Two GPUs, two independent jobs

Automatic Parallelism

Once the framework runs asynchronously and tracks dependencies, two kinds of parallelism happen for free:

Independent ops on different devices — if op A doesn’t depend on op B, the scheduler can run them in parallel on GPU 0 and GPU 1.
Computation overlapped with communication — while the GPUs reduce gradients across the network, the next layer’s forward pass can start running.

Two-layer MLP scheduled across CPU and 2 GPUs — independent branches run in parallel.

You don’t write any threads. The dependency tracker does it for you. This deck quantifies the speedup.

from d2l import jax as d2l
import jax
from jax import numpy as jnp

Run the same matmul on GPU 0 and GPU 1 separately, then run both at the same time:

devices = jax.devices('gpu')
def run(x):
    return [jnp.dot(x, x) for _ in range(50)]

x_gpu1 = jax.device_put(jax.random.normal(jax.random.PRNGKey(0), (4000, 4000)),
                         devices[0])
x_gpu2 = jax.device_put(jax.random.normal(jax.random.PRNGKey(1), (4000, 4000)),
                         devices[1])

run(x_gpu1)[-1].block_until_ready()  # Warm-up both devices
run(x_gpu2)[-1].block_until_ready()

with d2l.Benchmark('GPU1 time'):
    run(x_gpu1)[-1].block_until_ready()

with d2l.Benchmark('GPU2 time'):
    run(x_gpu2)[-1].block_until_ready()

GPU1 time: 0.0792 sec
GPU2 time: 0.0829 sec

with d2l.Benchmark('GPU1 & GPU2'):
    run(x_gpu1)
    run(x_gpu2)[-1].block_until_ready()

GPU1 & GPU2: 0.1077 sec

Concurrent run is roughly the time of one GPU — the scheduler used both in parallel.

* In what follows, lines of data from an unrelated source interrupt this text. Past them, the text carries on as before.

-- pv_equiv track=rewrite | github.com/thealper2/codewars-solutions | 7-kyu/shared_bit_counter.py | shared_bits
-- ===== SOURCE A (Python) =====
-- def shared_bits(a, b):
--     count = 0
--     while a > 0 and b > 0:
--         d_a = a % 2
--         a //= 2
--
--         d_b = b % 2
--         b //= 2
--
--         if d_a == 1 and d_b == 1:
--             count += 1
--
--     return count >= 2
-- ===== SOURCE B (Python) =====
-- def shared_bits(a, b):
--     return a > 0 and b > 0 and bin(a & b).count('1') >= 2
-- ===== Notes on version B (the rewrite author's own statement) =====
-- stated objective: simpler
-- what changed: Replaces the bit-by-bit halving loop with a single closed-form popcount of a & b (guarded by a > 0 and b > 0, which is where A's loop runs at all).
import Mathlib
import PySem

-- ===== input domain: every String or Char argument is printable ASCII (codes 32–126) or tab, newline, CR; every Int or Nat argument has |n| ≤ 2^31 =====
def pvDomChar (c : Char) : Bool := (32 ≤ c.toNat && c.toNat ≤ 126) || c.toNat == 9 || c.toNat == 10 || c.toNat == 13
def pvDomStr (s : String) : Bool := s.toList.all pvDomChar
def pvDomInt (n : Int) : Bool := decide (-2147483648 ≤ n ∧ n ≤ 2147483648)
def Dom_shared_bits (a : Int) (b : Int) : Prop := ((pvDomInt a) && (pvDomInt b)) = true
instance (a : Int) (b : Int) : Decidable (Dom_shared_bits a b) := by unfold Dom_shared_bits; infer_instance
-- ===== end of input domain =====

-- B replaces A's bit-by-bit halving loop by one closed-form popcount of a & b; objective: simpler.

-- ===== PORT A =====
-- the while-loop of A as a recursion over (a, b, count)
def sbLoop (a : Int) (b : Int) (count : Int) : Int :=
  if h : 0 < a ∧ 0 < b then
    sbLoop (PySem.Int.floordiv a 2) (PySem.Int.floordiv b 2)
      (if PySem.Int.mod a 2 = 1 ∧ PySem.Int.mod b 2 = 1 then count + 1 else count)
  else count
termination_by a.toNat
decreasing_by
  rw [PySem.Int.floordiv_eq_ediv_of_pos (by norm_num)]
  omega

def shared_bits (a : Int) (b : Int) : Bool := decide (2 ≤ sbLoop a b 0)

-- ===== PORT B =====
-- Source B: return a > 0 and b > 0 and bin(a & b).count('1') >= 2
-- (bin(x).count('1') on x = a & b with a, b > 0 is the population count = PySem.Int.bitCount)
def shared_bits_alt (a : Int) (b : Int) : Bool :=
  decide (0 < a) && decide (0 < b) && decide (2 ≤ PySem.Int.bitCount (PySem.Int.band a b))

-- ===== PRECONDITION & SPEC =====
def Spec_shared_bits (a : Int) (b : Int) (out : Bool) : Prop := out = shared_bits_alt a b
instance (a : Int) (b : Int) (out : Bool) : Decidable (Spec_shared_bits a b out) := by unfold Spec_shared_bits; infer_instance

-- ===== CLAIM (what is proved, stated in full; the proofs are below) =====
def Claim_equal_shared_bits : Prop := ∀ (a : Int) (b : Int), Dom_shared_bits a b → Spec_shared_bits a b (shared_bits a b)

-- ===== LEMMAS AND PROOFS =====

theorem land_div_two (m n : Nat) : (m &&& n) / 2 = (m / 2) &&& (n / 2) := by
  conv_lhs => rw [← Nat.bit_testBit_zero_shiftRight_one m, ← Nat.bit_testBit_zero_shiftRight_one n]
  rw [Nat.land_bit, Nat.bit_div_two, Nat.shiftRight_one, Nat.shiftRight_one]

theorem land_mod_two (m n : Nat) : (m &&& n) % 2 = (m % 2) * (n % 2) := by
  conv_lhs => rw [← Nat.bit_testBit_zero_shiftRight_one m, ← Nat.bit_testBit_zero_shiftRight_one n]
  rw [Nat.land_bit, Nat.bit_mod_two]
  simp only [Nat.testBit_zero]
  rcases Nat.mod_two_eq_zero_or_one m with hm | hm <;>
    rcases Nat.mod_two_eq_zero_or_one n with hn | hn <;> simp [hm, hn]

-- bitCount (↑k) step valid also at k = 0
theorem bitCount_step (k : Nat) :
    PySem.Int.bitCount ((k : Nat) : Int) = k % 2 + PySem.Int.bitCount ((k / 2 : Nat) : Int) := by
  rcases Nat.eq_zero_or_pos k with hk | hk
  · subst hk; simp [PySem.Int.bitCount_zero]
  · exact PySem.Int.bitCount_natCast hk

theorem sbLoop_eq (m : Nat) : ∀ (n : Nat) (c : Int),
    sbLoop (m : Int) (n : Int) c = c + ((PySem.Int.bitCount (((m &&& n : Nat) : Int))) : Int) := by
  induction m using Nat.strong_induction_on with
  | _ m ih =>
    intro n c
    rcases Nat.eq_zero_or_pos m with hm | hm
    · subst hm
      rw [sbLoop]
      simp
    · rcases Nat.eq_zero_or_pos n with hn | hn
      · subst hn
        rw [sbLoop]
        simp
      · rw [sbLoop]
        rw [dif_pos ⟨by exact_mod_cast hm, by exact_mod_cast hn⟩]
        have hfm : PySem.Int.floordiv (m : Int) 2 = ((m / 2 : Nat) : Int) := by
          exact_mod_cast PySem.Int.floordiv_natCast m 2
        have hfn : PySem.Int.floordiv (n : Int) 2 = ((n / 2 : Nat) : Int) := by
          exact_mod_cast PySem.Int.floordiv_natCast n 2
        have hmm : PySem.Int.mod (m : Int) 2 = ((m % 2 : Nat) : Int) := by
          exact_mod_cast PySem.Int.mod_natCast m 2
        have hmn : PySem.Int.mod (n : Int) 2 = ((n % 2 : Nat) : Int) := by
          exact_mod_cast PySem.Int.mod_natCast n 2
        rw [hfm, hfn, hmm, hmn, ih (m / 2) (by omega) (n / 2)]
        rw [bitCount_step (m &&& n), land_div_two]
        have hlm := land_mod_two m n
        rcases Nat.mod_two_eq_zero_or_one m with h1 | h1 <;>
          rcases Nat.mod_two_eq_zero_or_one n with h2 | h2 <;>
          simp [h1, h2, h1 ▸ h2 ▸ hlm] <;> omega

theorem shared_bits_eq_alt (a b : Int) : shared_bits a b = shared_bits_alt a b := by
  by_cases h : 0 < a ∧ 0 < b
  · obtain ⟨ha, hb⟩ := h
    have hma : a = ((a.toNat : Nat) : Int) := by omega
    have hmb : b = ((b.toNat : Nat) : Int) := by omega
    rw [shared_bits, shared_bits_alt, hma, hmb,
      PySem.Int.band_of_nonneg (by omega) (by omega), sbLoop_eq]
    have h2 : (0:Int) < ((a.toNat : Nat) : Int) := by omega
    have h3 : (0:Int) < ((b.toNat : Nat) : Int) := by omega
    simp only [zero_add, h2, h3, decide_true, Bool.true_and]
    have : ((2:Int) ≤ ((PySem.Int.bitCount ((a.toNat &&& b.toNat : Nat) : Int) : Nat) : Int)) ↔
        (2 ≤ PySem.Int.bitCount ((a.toNat &&& b.toNat : Nat) : Int)) := by exact_mod_cast Iff.rfl
    simp only [this, Int.toNat_natCast]
    rfl
  · rw [shared_bits, shared_bits_alt, sbLoop]
    rw [dif_neg h]
    have : ¬ (0 < a) ∨ ¬ (0 < b) := by tauto
    rcases this with h1 | h1 <;> simp [h1]

-- ===== VERDICT (by name: the statement is the Claim_ definition above) =====
theorem shared_bits_spec : Claim_equal_shared_bits := by
  intro a b _
  exact shared_bits_eq_alt a b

Computation + communication

Compute on GPU 0 and copy the result to GPU 1 — sequential vs overlapped:

def copy_to_cpu(x):
    return [jax.device_put(y, jax.devices('cpu')[0]) for y in x]

with d2l.Benchmark('Run on GPU1'):
    y = run(x_gpu1)
    y[-1].block_until_ready()

with d2l.Benchmark('Copy to CPU'):
    y_cpu = copy_to_cpu(y)
    y_cpu[-1].block_until_ready()

Run on GPU1: 0.0785 sec
Copy to CPU: 0.9835 sec

with d2l.Benchmark('Run on GPU1 and copy to CPU'):
    y = run(x_gpu1)
    y_cpu = copy_to_cpu(y)
    y_cpu[-1].block_until_ready()

Run on GPU1 and copy to CPU: 1.2879 sec

Overlapping shaves real time. Same idea scales to multi-GPU training: fuse all_reduce with the next layer’s forward.

Recap

Async backend + dependency tracker = automatic parallelism across devices.
Independent ops run in parallel; communication overlaps with computation.
No explicit thread management — write straight-line code, the scheduler finds the parallelism.
Frameworks like NCCL, Horovod, DeepSpeed take this further with explicit pipeline / sharded parallelism for very large models.